We will expand the discussion of other species in Alberta, as suggested, including other livestock, wildlife, and the potential role of birds and flies. Unfortunately, we did not have sequences available from other species, and we will add this to the limitations. Sequences from other species may be available from sequences collected by others, which as we note in the limitations do not have sufficient metadata to assign them to Alberta vs. the rest of Canada. While we have requested this data, we have been unsuccessful in obtaining it. We will continue to pursue it.
(2) The focus on E. coli O157:H7 is understandable given its prominence in Alberta and the availability of historical data. However, a brief discussion on the potential applicability of the findings to non-O157 STEC serogroups, and the limitations therein, would be beneficial. Are there reasons to believe the transmission dynamics would be similar or different for other serogroups?
We appreciate this comment and will expand our discussion of relevance to non-O157 STEC. Other authors have proposed that transmission dynamics differ, and studies of STEC risk factors, including our own, support this. However, there has been very little direct study of non-O157 transmission dynamics and there is even less cross-species genomic and metadata available for non-O157 isolates of concern.
(3) The authors briefly mention the need for elucidating local transmission systems to inform management strategies. A more detailed discussion on specific public health interventions that could be targeted at the identified LPLs and their potential reservoirs would strengthen the paper's impact.
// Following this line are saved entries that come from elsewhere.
-- one step of A's bucket loop, on the literal 7-bucket dict (simp-normal form of the loop body)
theorem pv_step (x : String) (h b mb k ba p e : List String) :
    (if PySem.Str.isIn "page3" (PySem.Str.lower x) = true then (PySem.Dict.mk [("Hall", h), ("Bedroom", b), ("Master Bedroom", mb), ("Kitchen", k), ("Bathroom", ba), ("Parking", p), ("External Wall", e)]).modify "Hall" [] (fun l => l ++ [x])
     else if PySem.Str.isIn "page4" (PySem.Str.lower x) = true then (PySem.Dict.mk [("Hall", h), ("Bedroom", b), ("Master Bedroom", mb), ("Kitchen", k), ("Bathroom", ba), ("Parking", p), ("External Wall", e)]).modify "Bedroom" [] (fun l => l ++ [x])
     else if PySem.Str.isIn "page5" (PySem.Str.lower x) = true then (PySem.Dict.mk [("Hall", h), ("Bedroom", b), ("Master Bedroom", mb), ("Kitchen", k), ("Bathroom", ba), ("Parking", p), ("External Wall", e)]).modify "Master Bedroom" [] (fun l => l ++ [x])
     else if PySem.Str.isIn "page6" (PySem.Str.lower x) = true then (PySem.Dict.mk [("Hall", h), ("Bedroom", b), ("Master Bedroom", mb), ("Kitchen", k), ("Bathroom", ba), ("Parking", p), ("External Wall", e)]).modify "Bathroom" [] (fun l => l ++ [x])
     else if PySem.Str.isIn "page7" (PySem.Str.lower x) = true then (PySem.Dict.mk [("Hall", h), ("Bedroom", b), ("Master Bedroom", mb), ("Kitchen", k), ("Bathroom", ba), ("Parking", p), ("External Wall", e)]).modify "Kitchen" [] (fun l => l ++ [x])
     else if PySem.Str.isIn "page8" (PySem.Str.lower x) = true then (PySem.Dict.mk [("Hall", h), ("Bedroom", b), ("Master Bedroom", mb), ("Kitchen", k), ("Bathroom", ba), ("Parking", p), ("External Wall", e)]).modify "External Wall" [] (fun l => l ++ [x])
     else if PySem.Str.isIn "page9" (PySem.Str.lower x) = true then (PySem.Dict.mk [("Hall", h), ("Bedroom", b), ("Master Bedroom", mb), ("Kitchen", k), ("Bathroom", ba), ("Parking", p), ("External Wall", e)]).modify "Parking" [] (fun l => l ++ [x])
     else PySem.Dict.mk [("Hall", h), ("Bedroom", b), ("Master Bedroom", mb), ("Kitchen", k), ("Bathroom", ba), ("Parking", p), ("External Wall", e)])
    = PySem.Dict.mk [("Hall", h ++ pvSel "Hall" [x]), ("Bedroom", b ++ pvSel "Bedroom" [x]), ("Master Bedroom", mb ++ pvSel "Master Bedroom" [x]), ("Kitchen", k ++ pvSel "Kitchen" [x]), ("Bathroom", ba ++ pvSel "Bathroom" [x]), ("Parking", p ++ pvSel "Parking" [x]), ("External Wall", e ++ pvSel "External Wall" [x])] := by
  have hsel : ∀ area : String, pvSel area [x]
      = if pvAreaOf x == some area then [x] else [] := by
    intro area; by_cases hx : pvAreaOf x == some area <;> simp [pvSel, hx]
  by_cases h3 : PySem.Chars.isIn ['p', 'a', 'g', 'e', '3'] (PySem.Chars.lower x.toList) = true
  · have hv : pvAreaOf x = some "Hall" := by
      simp [pvAreaOf, pvAreaPages, h3]
    simp [h3, hsel, hv, PySem.Dict.modify, PySem.Dict.insert, PySem.Dict.getD, PySem.Dict.get?]
  by_cases h4 : PySem.Chars.isIn ['p', 'a', 'g', 'e', '4'] (PySem.Chars.lower x.toList) = true
  · have hv : pvAreaOf x = some "Bedroom" := by
      simp [pvAreaOf, pvAreaPages, List.find?, h3, h4]
    simp [h3, h4, hsel, hv, PySem.Dict.modify, PySem.Dict.insert, PySem.Dict.getD, PySem.Dict.get?]
  by_cases h5 : PySem.Chars.isIn ['p', 'a', 'g', 'e', '5'] (PySem.Chars.lower x.toList) = true
  · have hv : pvAreaOf x = some "Master Bedroom" := by
      simp [pvAreaOf, pvAreaPages, List.find?, h3, h4, h5]
    simp [h3, h4, h5, hsel, hv, PySem.Dict.modify, PySem.Dict.insert, PySem.Dict.getD, PySem.Dict.get?]
  by_cases h6 : PySem.Chars.isIn ['p', 'a', 'g', 'e', '6'] (PySem.Chars.lower x.toList) = true
  · have hv : pvAreaOf x = some "Bathroom" := by
      simp [pvAreaOf, pvAreaPages, List.find?, h3, h4, h5, h6]
    simp [h3, h4, h5, h6, hsel, hv, PySem.Dict.modify, PySem.Dict.insert, PySem.Dict.getD, PySem.Dict.get?]
  by_cases h7 : PySem.Chars.isIn ['p', 'a', 'g', 'e', '7'] (PySem.Chars.lower x.toList) = true
  · have hv : pvAreaOf x = some "Kitchen" := by
      simp [pvAreaOf, pvAreaPages, List.find?, h3, h4, h5, h6, h7]
    simp [h3, h4, h5, h6, h7, hsel, hv, PySem.Dict.modify, PySem.Dict.insert, PySem.Dict.getD, PySem.Dict.get?]
  by_cases h8 : PySem.Chars.isIn ['p', 'a', 'g', 'e', '8'] (PySem.Chars.lower x.toList) = true
  · have hv : pvAreaOf x = some "External Wall" := by
      simp [pvAreaOf, pvAreaPages, List.find?, h3, h4, h5, h6, h7, h8]
    simp [h3, h4, h5, h6, h7, h8, hsel, hv, PySem.Dict.modify, PySem.Dict.insert, PySem.Dict.getD, PySem.Dict.get?]
  by_cases h9 : PySem.Chars.isIn ['p', 'a', 'g', 'e', '9'] (PySem.Chars.lower x.toList) = true
  · have hv : pvAreaOf x = some "Parking" := by
      simp [pvAreaOf, pvAreaPages, List.find?, h3, h4, h5, h6, h7, h8, h9]
    simp [h3, h4, h5, h6, h7, h8, h9, hsel, hv, PySem.Dict.modify, PySem.Dict.insert, PySem.Dict.getD, PySem.Dict.get?]
  · have hv : pvAreaOf x = none := by
      simp [pvAreaOf, pvAreaPages, List.find?, h3, h4, h5, h6, h7, h8, h9]
    simp [h3, h4, h5, h6, h7, h8, h9, hsel, hv]

-- the loop of map_images_to_areas, from a general 7-bucket state
theorem pv_loop (xs : List String) (h b mb k ba p e : List String) :
    xs.foldl (fun m img =>
      let name := PySem.Str.lower img
      if PySem.Str.isIn "page3" name then m.modify "Hall" [] (· ++ [img])
      else if PySem.Str.isIn "page4" name then m.modify "Bedroom" [] (· ++ [img])
      else if PySem.Str.isIn "page5" name then m.modify "Master Bedroom" [] (· ++ [img])
      else if PySem.Str.isIn "page6" name then m.modify "Bathroom" [] (· ++ [img])
      else if PySem.Str.isIn "page7" name then m.modify "Kitchen" [] (· ++ [img])
      else if PySem.Str.isIn "page8" name then m.modify "External Wall" [] (· ++ [img])
      else if PySem.Str.isIn "page9" name then m.modify "Parking" [] (· ++ [img])
      else m)
      (PySem.Dict.mk [("Hall", h), ("Bedroom", b), ("Master Bedroom", mb), ("Kitchen", k), ("Bathroom", ba), ("Parking", p), ("External Wall", e)])
    = PySem.Dict.mk [("Hall", h ++ pvSel "Hall" xs), ("Bedroom", b ++ pvSel "Bedroom" xs), ("Master Bedroom", mb ++ pvSel "Master Bedroom" xs), ("Kitchen", k ++ pvSel "Kitchen" xs), ("Bathroom", ba ++ pvSel "Bathroom" xs), ("Parking", p ++ pvSel "Parking" xs), ("External Wall", e ++ pvSel "External Wall" xs)] := by
  induction xs generalizing h b mb k ba p e with
  | nil => simp [pvSel]
  | cons x t ih =>
    simp only [List.foldl_cons]
    rw [pv_step, ih]
    congr 1
    simp [pvSel_cons _ x t, List.append_assoc]

-- B's filtered projection is pvSel
theorem pv_labeled_filter (xs : List String) (area : String) :
    ((xs.map (fun img => (img, pvAreaOf img))).filter (fun p => p.2 == some area)).map (·.1)
      = pvSel area xs := by
  induction xs with
  | nil => rfl
  | cons x t ih =>
    by_cases hx : pvAreaOf x == some area <;> simp [hx, ih, pvSel]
We agree with the reviewer that this would be a good addition to the manuscript. The public health implications for control are several and extend to non-STEC reportable zoonotic enteric infections, such as Campylobacter and Salmonella. We will add a discussion of these.
(4) Understanding the relationship between specific risk factors and E. coli O157:H7 infections is essential for developing effective prevention strategies. Have case-control or cohort studies been conducted to assess the correlation between identified risk factors and the incidence of E. coli O157:H7 infections? What methodologies were employed to control for potential confounders in these studies?
Yes, there have been several case-control studies of reported cases. Many of these are referenced in the discussion in terms of the contribution of different sources to infection. However, we will add a more explicit discussion of risk factors.
(5) The study's findings are noteworthy, particularly in the context of E. coli O157:H7 epidemiology. However, the extent to which these results can be replicated across different temporal and geographical settings remains an open question. It would be constructive for the authors to provide additional data that demonstrate the replication of their sampling and sequencing experiments under varied conditions. This would address concerns regarding the specificity of the observed patterns to the initial study's parameters.
We appreciate the reviewer’s comment, as we are currently building on this analysis with an American dataset with different types of data available than were used in this study. We will add a discussion of this. We will also be adding a sensitivity analysis to the manuscript simulating a different sampling approach, which should also be informative to this question.